Yael had practiced Krav Maga—Hebrew for
contact combat
—for more than twenty years. Invented in the 1930s by Imre Lichtenfeld, a Hungarian Jewish boxer, as a means for Jews to defend themselves against Fascist attacks, Krav Maga was soon adopted by the Israeli army and numerous other military and law enforcement agencies. It is fast, effective, and dirty—at least compared to the formalities and etiquette of karate and kung fu. Most techniques consist of three or four moves: block, counterattack, disable the attacker, and leave the danger zone—all as quickly as possible. But the essence of Krav Maga, born out of the Holocaust, could be summed up in one word:
fight
. Yael practiced every day for at least half an hour, followed by half an hour of yoga. Yoga kept her flexible, calm, and centered. Krav Maga kept her alive.

Yael leaned back and drove her thumbs forward, straight at his eyes. There was no defense against this move.

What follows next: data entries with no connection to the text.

-- pv_equiv track=rewrite | github.com/Sanspeen/Estadistic_project | Functions.py | filter_by_variable_bool
-- ===== SOURCE A (Python) =====
-- def filter_by_variable_bool(data_base, name_of_variable):
--     filtered_variables_is_working = []
--     filtered_variables_is_not_working = []
--     for i in range(0, len(data_base)):
--         if data_base[i].get(name_of_variable):
--             filtered_variables_is_working.append(data_base[i])
--
--     for j in range(0, len(data_base)):
--         if not data_base[j].get(name_of_variable):
--             filtered_variables_is_not_working.append(data_base[j])
--
--     return filtered_variables_is_working, filtered_variables_is_not_working
-- ===== SOURCE B (Python) =====
-- def filter_by_variable_bool(data_base, name_of_variable):
--     working = []
--     not_working = []
--     for record in data_base:
--         if record.get(name_of_variable):
--             working.append(record)
--         else:
--             not_working.append(record)
--     return working, not_working
-- ===== Notes on version B (the rewrite author's own statement) =====
-- stated objective: simpler
-- what changed: Replaces A's two index-based full scans (one per partition) with a single direct pass over the records that appends each record to the working or not-working list as it is seen.
import Mathlib
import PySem

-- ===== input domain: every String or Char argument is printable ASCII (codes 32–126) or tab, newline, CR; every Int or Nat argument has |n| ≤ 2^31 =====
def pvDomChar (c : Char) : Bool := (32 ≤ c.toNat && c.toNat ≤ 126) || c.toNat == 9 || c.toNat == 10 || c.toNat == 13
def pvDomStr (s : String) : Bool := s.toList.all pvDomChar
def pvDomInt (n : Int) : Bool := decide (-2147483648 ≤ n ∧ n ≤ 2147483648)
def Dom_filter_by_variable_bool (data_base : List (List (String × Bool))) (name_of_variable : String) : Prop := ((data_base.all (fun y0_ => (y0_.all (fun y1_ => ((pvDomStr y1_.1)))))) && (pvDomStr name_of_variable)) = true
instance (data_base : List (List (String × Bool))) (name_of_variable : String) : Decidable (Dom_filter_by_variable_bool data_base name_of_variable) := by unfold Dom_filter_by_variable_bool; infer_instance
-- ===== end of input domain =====

-- B replaces A's two index-based full scans with one direct pass that routes each record
-- to the working or not-working list; objective: simpler.

-- ===== PORT A =====
-- two loops over range(0, len(data_base)); 'if d.get(name)' is truthy iff the lookup yields True
def filter_by_variable_bool (data_base : List (List (String × Bool))) (name_of_variable : String) : (List (List (String × Bool))) × (List (List (String × Bool))) :=
  let working := (PySem.List.pyRange 0 (PySem.List.len data_base) 1).foldl
    (fun acc i =>
      if PySem.Dict.get? (PySem.Dict.mk (PySem.List.pyGetD data_base i [])) name_of_variable = some true
      then acc ++ [PySem.List.pyGetD data_base i []] else acc) []
  let not_working := (PySem.List.pyRange 0 (PySem.List.len data_base) 1).foldl
    (fun acc j =>
      if ¬ (PySem.Dict.get? (PySem.Dict.mk (PySem.List.pyGetD data_base j [])) name_of_variable = some true)
      then acc ++ [PySem.List.pyGetD data_base j []] else acc) []
  (working, not_working)

-- ===== PORT B =====
-- single pass: route each record into one of the two accumulating lists
def pvAltGo (name_of_variable : String) : List (List (String × Bool)) → (List (List (String × Bool))) × (List (List (String × Bool)))
  | [] => ([], [])
  | r :: rest =>
    let p := pvAltGo name_of_variable rest
    if PySem.Dict.get? (PySem.Dict.mk r) name_of_variable = some true then (r :: p.1, p.2) else (p.1, r :: p.2)

def filter_by_variable_bool_alt (data_base : List (List (String × Bool))) (name_of_variable : String) : (List (List (String × Bool))) × (List (List (String × Bool))) :=
  pvAltGo name_of_variable data_base

-- ===== PRECONDITION & SPEC =====
def Spec_filter_by_variable_bool (data_base : List (List (String × Bool))) (name_of_variable : String) (out : (List (List (String × Bool))) × (List (List (String × Bool)))) : Prop := out = filter_by_variable_bool_alt data_base name_of_variable
instance (data_base : List (List (String × Bool))) (name_of_variable : String) (out : (List (List (String × Bool))) × (List (List (String × Bool)))) : Decidable (Spec_filter_by_variable_bool data_base name_of_variable out) := by unfold Spec_filter_by_variable_bool; infer_instance

-- ===== CLAIM (what is proved, stated in full; the proofs are below) =====
def Claim_equal_filter_by_variable_bool : Prop := ∀ (data_base : List (List (String × Bool))) (name_of_variable : String), Dom_filter_by_variable_bool data_base name_of_variable → Spec_filter_by_variable_bool data_base name_of_variable (filter_by_variable_bool data_base name_of_variable)

-- ===== LEMMAS AND PROOFS =====

theorem pvAltGo_eq_filters (name : String) (l : List (List (String × Bool))) :
    pvAltGo name l =
      (l.filter (fun r => PySem.Dict.get? (PySem.Dict.mk r) name = some true),
       l.filter (fun r => ¬ (PySem.Dict.get? (PySem.Dict.mk r) name = some true))) := by
  induction l with
  | nil => rfl
  | cons r rest ih =>
    simp only [pvAltGo, ih, List.filter_cons]
    by_cases h : PySem.Dict.get? (PySem.Dict.mk r) name = some true <;> simp [h]

-- ===== VERDICT (by name: the statement is the Claim_ definition above) =====
theorem filter_by_variable_bool_spec : Claim_equal_filter_by_variable_bool := by
  intro db name _
  show filter_by_variable_bool db name = filter_by_variable_bool_alt db name
  unfold filter_by_variable_bool filter_by_variable_bool_alt
  rw [pvAltGo_eq_filters]
  rw [PySem.List.foldl_pyRange_zero_pyGetD db []
        (fun acc r => if PySem.Dict.get? (PySem.Dict.mk r) name = some true then acc ++ [r] else acc) [],
      PySem.List.foldl_pyRange_zero_pyGetD db []
        (fun acc r => if ¬ (PySem.Dict.get? (PySem.Dict.mk r) name = some true) then acc ++ [r] else acc) [],
      PySem.List.foldl_append_ite_eq_filter, PySem.List.foldl_append_ite_eq_filter]
  simp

The body instantly dropped back, the reflex to save eyesight hardwired into the human brain.

He let her go.

Eminem faded away as the track ended.

They stepped apart and bumped fists, panting as the sweat poured off them.

“Feel better now?” asked Joe-Don Pabst as he handed Yael a pint bottle of Poland Spring mineral water and a towel.

She wiped her face with the towel and quickly emptied the bottle. Her heart was racing; her muscles ached; her arms, wrists, and palms were red with the impact of smacking away Joe-Don’s punches.

She looked at the clock on the wall—it was nine o’clock in the morning. Her half-hour private session was over. Someone was already knocking at the door.

Yael smiled. “Yes. Much.”

“You did what?” asked Joe-Don forty-five minutes later, his voice disbelieving, his fork suspended in midair over a plate of eggs and bacon.

Yael briskly explained, for the second time, the fate of most of the dinner she had cooked for her and Sami.

“When did you go?”

“This morning, around dawn. I couldn’t sleep. I also gave some of the food to a homeless guy but I still feel kind of guilty. It was a terrible waste,” said Yael.

The waitress appeared and placed three plates in front of Yael. The first held a large tortilla, still steaming from the pan, the second was filled with brown lima beans, and the third held a tomato and onion salad.

Joe-Don looked at the food. “Are you going to eat all of that?”